La musica dei Goblin si può riassumere come uno stoner/hard psych dalla spessa corteccia abrasiva che condensa tutte le maggiori influenze degli ultimi anni (doom, hard rock, blues, metal, sludge, southern, psichedelia) in un eccitante organismo musicale, stavolta di particolare durezza.

E’ chiaro che per rendere in un’operazione del genere bisogna essere piuttosto ispirati, pena un decorso derivativo e noioso, ma non è il pericolo che si corre con “Thieiving By The Grace Of God”, un album che (come l’ultimo Monster Magnet) decolla alla distanza, e si rischia davvero di rimanere mortalmente ustionati dall’ingombrante astronave preistorica pilotata stavolta dal solo, rocciosissimo (ma valido) Joe Haore, un chitarrista che va rivalutato anche quando non ricalca per forza le gesta di Iommi, Gilmour o Leslie West.

La produzione di Billy Anderson rende il loro quinto album un’irrefrenabile macchina bellica, e c’è da dire che è più calibrata rispetto a quella di “The Big Black”, soprattutto perché il livore sonoro non collassa su se stesso, riuscendo piuttosto ad emanare un senso di cruda compiutezza.

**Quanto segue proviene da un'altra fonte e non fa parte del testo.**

-- pv_equiv track=rewrite | github.com/CHW0n9/OpenCode-Token-Meter | App/webview_ui/stats_worker.py | _tab_units
-- ===== SOURCE A (Python) =====
-- TAB_SIZE = 8
--
-- def _tab_units(text, tab_size=TAB_SIZE):
--     units = 0
--     for ch in text:
--         if ch == "\t":
--             units += tab_size - (units % tab_size)
--         else:
--             units += 1
--     return units
-- ===== SOURCE B (Python) =====
-- TAB_SIZE = 8
--
-- def _tab_units(text, tab_size=TAB_SIZE):
--     parts = text.split("\t")
--     units = len(parts[0])
--     for part in parts[1:]:
--         units += tab_size - (units % tab_size)
--         units += len(part)
--     return units
-- ===== Notes on version B (the rewrite author's own statement) =====
-- stated objective: faster
-- what changed: B splits the text on tabs once and works per segment (add the segment length, then one tab-stop advance per gap), replacing A's per-character Python loop and its per-character tab/non-tab branch.
import Mathlib
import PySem

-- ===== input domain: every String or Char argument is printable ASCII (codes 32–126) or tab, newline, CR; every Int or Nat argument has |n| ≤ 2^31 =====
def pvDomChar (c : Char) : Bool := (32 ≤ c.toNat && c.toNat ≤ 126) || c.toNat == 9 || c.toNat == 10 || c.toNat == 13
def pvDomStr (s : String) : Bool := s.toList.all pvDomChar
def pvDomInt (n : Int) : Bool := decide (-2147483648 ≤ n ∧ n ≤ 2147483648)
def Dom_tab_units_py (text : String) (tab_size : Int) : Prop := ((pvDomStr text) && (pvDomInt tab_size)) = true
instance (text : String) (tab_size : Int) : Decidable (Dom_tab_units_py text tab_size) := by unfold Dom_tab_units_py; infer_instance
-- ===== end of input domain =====

-- B splits the text on tabs once and advances per segment instead of branching per character (alternative decomposition, same O(n) cost).

-- ===== PORT A =====
def tab_units_py (text : String) (tab_size : Int) : Int :=
  text.toList.foldl (fun units ch =>
    if ch = '\t' then units + (tab_size - PySem.Int.mod units tab_size)
    else units + 1) 0

-- ===== PORT B =====
def tab_units_py_alt (text : String) (tab_size : Int) : Int :=
  let parts := PySem.Chars.splitOn text.toList ['\t']
  let units : Int := ((PySem.List.pyGetD parts 0 []).length : Int)
  (PySem.List.slice parts (some 1) none).foldl
    (fun units part =>
      (units + (tab_size - PySem.Int.mod units tab_size)) + (part.length : Int)) units

-- ===== PRECONDITION & SPEC =====
-- Pre_ excludes exactly the inputs where Python A raises ZeroDivisionError: tab_size = 0 with a tab in the text.
def Pre_tab_units_py (text : String) (tab_size : Int) : Prop :=
  '\t' ∈ text.toList → tab_size ≠ 0
instance (text : String) (tab_size : Int) : Decidable (Pre_tab_units_py text tab_size) := by unfold Pre_tab_units_py; infer_instance
def pvWitness_tab_units_py : String × Int := ("ab\tc", 8)

def Spec_tab_units_py (text : String) (tab_size : Int) (out : Int) : Prop := out = tab_units_py_alt text tab_size
instance (text : String) (tab_size : Int) (out : Int) : Decidable (Spec_tab_units_py text tab_size out) := by unfold Spec_tab_units_py; infer_instance

-- ===== CLAIM (what is proved, stated in full; the proofs are below) =====
def Claim_equal_tab_units_py : Prop := ∀ (text : String) (tab_size : Int), Dom_tab_units_py text tab_size → Pre_tab_units_py text tab_size → Spec_tab_units_py text tab_size (tab_units_py text tab_size)

-- ===== LEMMAS AND PROOFS =====

-- a simple structural model of splitting on '\t'
def pvConsHead (p : List Char) : List (List Char) → List (List Char)
  | [] => [p]
  | x :: xs => (p ++ x) :: xs

def pvTabSplit : List Char → List (List Char)
  | [] => [[]]
  | c :: rest => if c = '\t' then [] :: pvTabSplit rest else pvConsHead [c] (pvTabSplit rest)

theorem pvTabSplit_ne_nil (l : List Char) : pvTabSplit l ≠ [] := by
  cases l with
  | nil => simp [pvTabSplit]
  | cons c rest =>
    simp only [pvTabSplit]
    split
    · simp
    · cases h : pvTabSplit rest <;> simp [pvConsHead]

theorem pvConsHead_consHead (p q : List Char) (ts : List (List Char)) :
    pvConsHead p (pvConsHead q ts) = pvConsHead (p ++ q) ts := by
  cases ts <;> simp [pvConsHead]

theorem pv_go_eq (l : List Char) : ∀ (fuel : Nat) (cur : List Char) (acc : List (List Char)),
    l.length < fuel →
    PySem.Chars.splitOn.go ['\t'] fuel l cur acc = acc.reverse ++ pvConsHead cur.reverse (pvTabSplit l) := by
  induction l with
  | nil =>
    intro fuel cur acc h
    cases fuel with
    | zero => omega
    | succ f => simp [PySem.Chars.splitOn.go, pvTabSplit, pvConsHead]
  | cons c rest ih =>
    intro fuel cur acc h
    cases fuel with
    | zero => simp at h
    | succ f =>
      by_cases hc : c = '\t'
      · subst hc
        rw [show PySem.Chars.splitOn.go ['\t'] (f+1) ('\t' :: rest) cur acc
              = PySem.Chars.splitOn.go ['\t'] f rest [] (cur.reverse :: acc) by
            simp [PySem.Chars.splitOn.go, List.isPrefixOf]]
        rw [ih f [] (cur.reverse :: acc) (by simpa using h)]
        have hne := pvTabSplit_ne_nil rest
        cases hts : pvTabSplit rest with
        | nil => exact absurd hts hne
        | cons x xs => simp [pvTabSplit, pvConsHead, hts]
      · rw [show PySem.Chars.splitOn.go ['\t'] (f+1) (c :: rest) cur acc
              = PySem.Chars.splitOn.go ['\t'] f rest (c :: cur) acc by
            simp [PySem.Chars.splitOn.go, List.isPrefixOf]
            exact fun h => absurd h.symm hc]
        rw [ih f (c :: cur) acc (by simpa using h)]
        simp [pvTabSplit, hc, ← pvConsHead_consHead]

theorem pv_splitOn_eq (l : List Char) : PySem.Chars.splitOn l ['\t'] = pvTabSplit l := by
  rw [show PySem.Chars.splitOn l ['\t'] = PySem.Chars.splitOn.go ['\t'] (l.length + 1) l [] [] from rfl]
  rw [pv_go_eq l (l.length + 1) [] [] (by omega)]
  have hne := pvTabSplit_ne_nil l
  cases hts : pvTabSplit l with
  | nil => exact absurd hts hne
  | cons x xs => simp [pvConsHead]

-- loop correspondence: A's char fold equals B's segment fold
theorem pv_fold_eq (tab_size : Int) (l : List Char) :
    ∀ (u : Int) (p : List Char) (ps : List (List Char)), pvTabSplit l = p :: ps →
    l.foldl (fun units ch =>
        if ch = '\t' then units + (tab_size - PySem.Int.mod units tab_size)
        else units + 1) u
      = ps.foldl (fun units part =>
          (units + (tab_size - PySem.Int.mod units tab_size)) + (part.length : Int))
          (u + (p.length : Int)) := by
  induction l with
  | nil =>
    intro u p ps hsplit
    simp [pvTabSplit] at hsplit
    simp [hsplit.1, hsplit.2]
  | cons c rest ih =>
    intro u p ps hsplit
    have hne := pvTabSplit_ne_nil rest
    cases hts : pvTabSplit rest with
    | nil => exact absurd hts hne
    | cons q qs =>
      by_cases hc : c = '\t'
      · subst hc
        simp [pvTabSplit, hts] at hsplit
        obtain ⟨hp, hps⟩ := hsplit
        subst hp; subst hps
        rw [List.foldl_cons, if_pos rfl]
        rw [ih (u + (tab_size - PySem.Int.mod u tab_size)) q qs hts]
        simp
      · simp only [pvTabSplit, if_neg hc, hts, pvConsHead] at hsplit
        obtain ⟨hp, hps⟩ := List.cons.injEq .. ▸ hsplit
        subst hps
        rw [List.foldl_cons, if_neg hc]
        rw [ih (u + 1) q qs hts, ← hp]
        congr 1
        simp
        ring

-- ===== VERDICT (by name: the statement is the Claim_ definition above) =====
theorem tab_units_py_spec : Claim_equal_tab_units_py := by
  intro text tab_size _ _
  unfold Spec_tab_units_py tab_units_py tab_units_py_alt
  rw [pv_splitOn_eq]
  have hne := pvTabSplit_ne_nil text.toList
  cases hts : pvTabSplit text.toList with
  | nil => exact absurd hts hne
  | cons p ps =>
    rw [pv_fold_eq tab_size text.toList 0 p ps hts]
    simp [PySem.List.pyGetD, PySem.List.pyGet?, PySem.List.pyIdx?, PySem.List.slice_from_one]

I reattori vengono accesi con l’ipnotica “Some You Win, Some You Lose”, uno stoner rock possente e fluttuante, che invece di esplodere in facili break si affida alle collaudate strategie hard del gruppo: chitarre taglienti e dense di feeling, solido tappeto ritmico e la consueta voce roca da bluesman in acido di Ward.

Lo stesso discorso vale per “One Room, One Axe, One Outcome”, “If It ain’t Broke, Break It”, “Hard Luck” e la caustica “You’re Not The One (Who Can save Rock n’Roll)”, brani molto densi e tirati di stoner-blues, che dal vivo devono far sfracelli.

Un ipotetico hit hard è rappresentato invece da “Black Egg” in cui il possente vocalist si alterna ad una femminile voce soul, alla maniera degli altri inglesi di ferro, gli Hangnail.

“Lazy Mary” è la figlia legittima (ma stonata) di Cactus, Mountain e Frost, e veramente riuscito è l’heavy-blues di “Just Got Paid” (brano dei ZZ Top), capace di far muovere le chiappe anche ad uno zombie, mentre pesanti come macigni, risultano “Round Up The Horses” e “Crown Of Locusts”, con quest’ultima che si avventura anche in territori sludge-doom.

Peccato che in due-tre brani manchi la stoccata vincente, per il resto gli Orange Goblin sono sempre una garanzia.